Tenet allows us to step through each execution of the write instruction, so we can see what exactly is being written. For example, in the example below, after four calls, the string “kernel32.dll”:

Other lines with function names are written in the same way, for example, CreateFileA or MapViewOfFile. Somewhere earlier they are obviously deciphered. So we already understand what functions WinAPI the malware will use it and for what purpose.

The transition function is characterized simply by writing in ESI values ​​from [EBP+0]which is also used to record when executing VM instructions earlier. Transitions help us find cycles, i.e. some repeating operations like checks, records, decryptions, etc.:

The checksum calculation is performed for the selected memory area in a loop inside the VM instruction handler using arithmetic operations (for example, XOR or SHLin the sample I analyzed, this is the handler at the address 0x50288e).

If you take a closer look at what functions WinAPI are called and for what the integrity check is used, it becomes clear that the malware maps its image into memory and then compares the checksums of the image sections with the contents of its own sections to determine the presence of breakpoints or other changes.

If the check is successful, the unpacked section of the malware implementing the main functionality is written to the .text section. This can be seen by analyzing how the VM instructions for writing to memory were called. The screenshot shows that there is a gap of approximately 28 thousand VM instructions between the first VM instructions for writing (which dealt with strings with function names) and the subsequent VM instructions for writing:

That is, in this gap, the code with the main functionality was checked and unpacked, after which the recording of the unpacked code in the section began. .text And .data (write instructions are now called at intervals of 4-5 steps and in a much larger volume).

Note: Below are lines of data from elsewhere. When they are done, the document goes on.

-- A's inner loop unrolled: the counter advances by the count of 'Obj' keys, and under Nodup keys each
-- 'Obj' entry gets Terrain_map[c + its idxOf among the filtered keys].
theorem taInner_foldl (T : List Int) (d : List (String × List Int))
    (hnd : (d.map Prod.fst).Nodup) (acc : List (String × List Int)) (c : Nat) :
    d.foldl (taInner T) (acc, c) =
      (acc ++ d.map (fun j =>
          if PySem.Str.isIn "Obj" j.1 then
            (j.1, j.2 ++ [T.getD (c + List.idxOf j.1 ((d.filter (fun x => PySem.Str.isIn "Obj" x.1)).map Prod.fst)) 0])
          else j),
       c + d.countP (fun j => PySem.Str.isIn "Obj" j.1)) := by
  induction d generalizing acc c with
  | nil => simp
  | cons j tl ih =>
    simp only [List.map_cons, List.nodup_cons, List.mem_map] at hnd
    obtain ⟨hj, hnd'⟩ := hnd
    have hne : ∀ x ∈ tl, j.1 ≠ x.1 := by
      intro x hx hEq
      exact hj ⟨x, hx, hEq.symm⟩
    rw [List.foldl_cons]
    by_cases h : PySem.Str.isIn "Obj" j.1 = true
    · rw [taInner_obj T _ j h, ih hnd']
      dsimp only
      rw [List.filter_cons_of_pos (p := fun x : String × List Int => PySem.Str.isIn "Obj" x.1)
            (l := tl) h,
          List.countP_cons_of_pos (p := fun x : String × List Int => PySem.Str.isIn "Obj" x.1)
            (l := tl) h]
      refine Prod.ext ?_ (by omega)
      simp only [List.map_cons, List.idxOf_cons, beq_self_eq_true, cond_true, Nat.add_zero]
      rw [List.append_assoc]
      simp only [List.singleton_append, if_pos h]
      congr 1
      congr 1
      apply List.map_congr_left
      intro x hx
      by_cases hox : PySem.Str.isIn "Obj" x.1 = true
      · rw [if_pos hox, if_pos hox]
        have hb : (j.1 == x.1) = false := beq_eq_false_iff_ne.mpr (hne x hx)
        rw [hb]
        simp only [cond_false]
        have harith : c + 1 + List.idxOf x.1 ((tl.filter (fun x => PySem.Str.isIn "Obj" x.1)).map Prod.fst)
            = c + (List.idxOf x.1 ((tl.filter (fun x => PySem.Str.isIn "Obj" x.1)).map Prod.fst) + 1) := by
          omega
        rw [harith]
      · rw [if_neg hox, if_neg hox]
    · rw [taInner_not_obj T _ j h, ih hnd']
      dsimp only
      rw [List.filter_cons_of_neg (p := fun x : String × List Int => PySem.Str.isIn "Obj" x.1)
            (l := tl) h,
          List.countP_cons_of_neg (p := fun x : String × List Int => PySem.Str.isIn "Obj" x.1)
            (l := tl) h]
      refine Prod.ext ?_ rfl
      rw [List.append_assoc]
      simp only [List.map_cons, List.singleton_append, if_neg h]

-- proof-only description of B's chunk list starting at offset pos
def tbChunksFrom (T : List Int) (pos : Nat) : List Nat → List (List Int)
  | [] => []
  | n :: cs =>
    PySem.List.slice T (some (pos : Int)) (some ((pos : Int) + (n : Int))) :: tbChunksFrom T (pos + n) cs

theorem tbChunks_fold (T : List Int) :
    ∀ (counts : List Nat) (acc : List (List Int)) (pos : Nat),
      (counts.foldl (tbChunkStep T) (acc, pos)).1 = acc ++ tbChunksFrom T pos counts := by
  intro counts
  induction counts with
  | nil => intro acc pos; simp [tbChunksFrom]
  | cons n cs ih =>
    intro acc pos
    rw [List.foldl_cons]
    have hstep : tbChunkStep T (acc, pos) n =
        (acc ++ [PySem.List.slice T (some (pos : Int)) (some ((pos : Int) + (n : Int)))], pos + n) := rfl
    rw [hstep, ih, tbChunksFrom, List.append_assoc]
    rfl

theorem tbChunks_eq (T : List Int) (counts : List Nat) :
    tbChunks T counts = tbChunksFrom T 0 counts := by
  unfold tbChunks
  exact tbChunks_fold T counts [] 0

-- a chunk element, read within its bounds, IS the corresponding global element (both default to 0 past the end)
theorem slice_getD (T : List Int) (pos n i : Nat) (hi : i < n) :
    (PySem.List.slice T (some (pos : Int)) (some ((pos : Int) + (n : Int)))).getD i 0 =
      T.getD (pos + i) 0 := by
  rw [PySem.List.slice_natCast_add]
  simp only [List.getD]
  rw [List.getElem?_take_of_lt hi, List.getElem?_drop]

So, having studied the functionality of each (or most) VM instruction handlers, we figured out what the virtualized code does – it maps its own image, checks its integrity, and unpacks the main section. If you take a dump after unpacking, you can see clear lines as a sign that unpacking has been completed (in particular, the names of functions indicating work with the kernel):

It is also noticeable that the disassembled and decompiled representation itself is in the area OEP and then became much more readable:

Now we can continue analyzing the sample under study.

Conclusion

You'll laugh, but it turns out that in this case it was enough to simply set a breakpoint on the execution of the code section and enable the profile VMProtect V ScyllaHideto get the unpacked version :). But the purpose of the analysis was to understand the operation of the virtual machine in order to understand how to approach the study of samples protected by VM in a more complex way (with virtualization of the main functionality). In addition, it is possible that some functions of the unpacked code remained virtualized.

Thus, when analyzing the work of the VM, we used a little bit of several tools, but if we tried, it would most likely be possible to solve the problem with just one of them.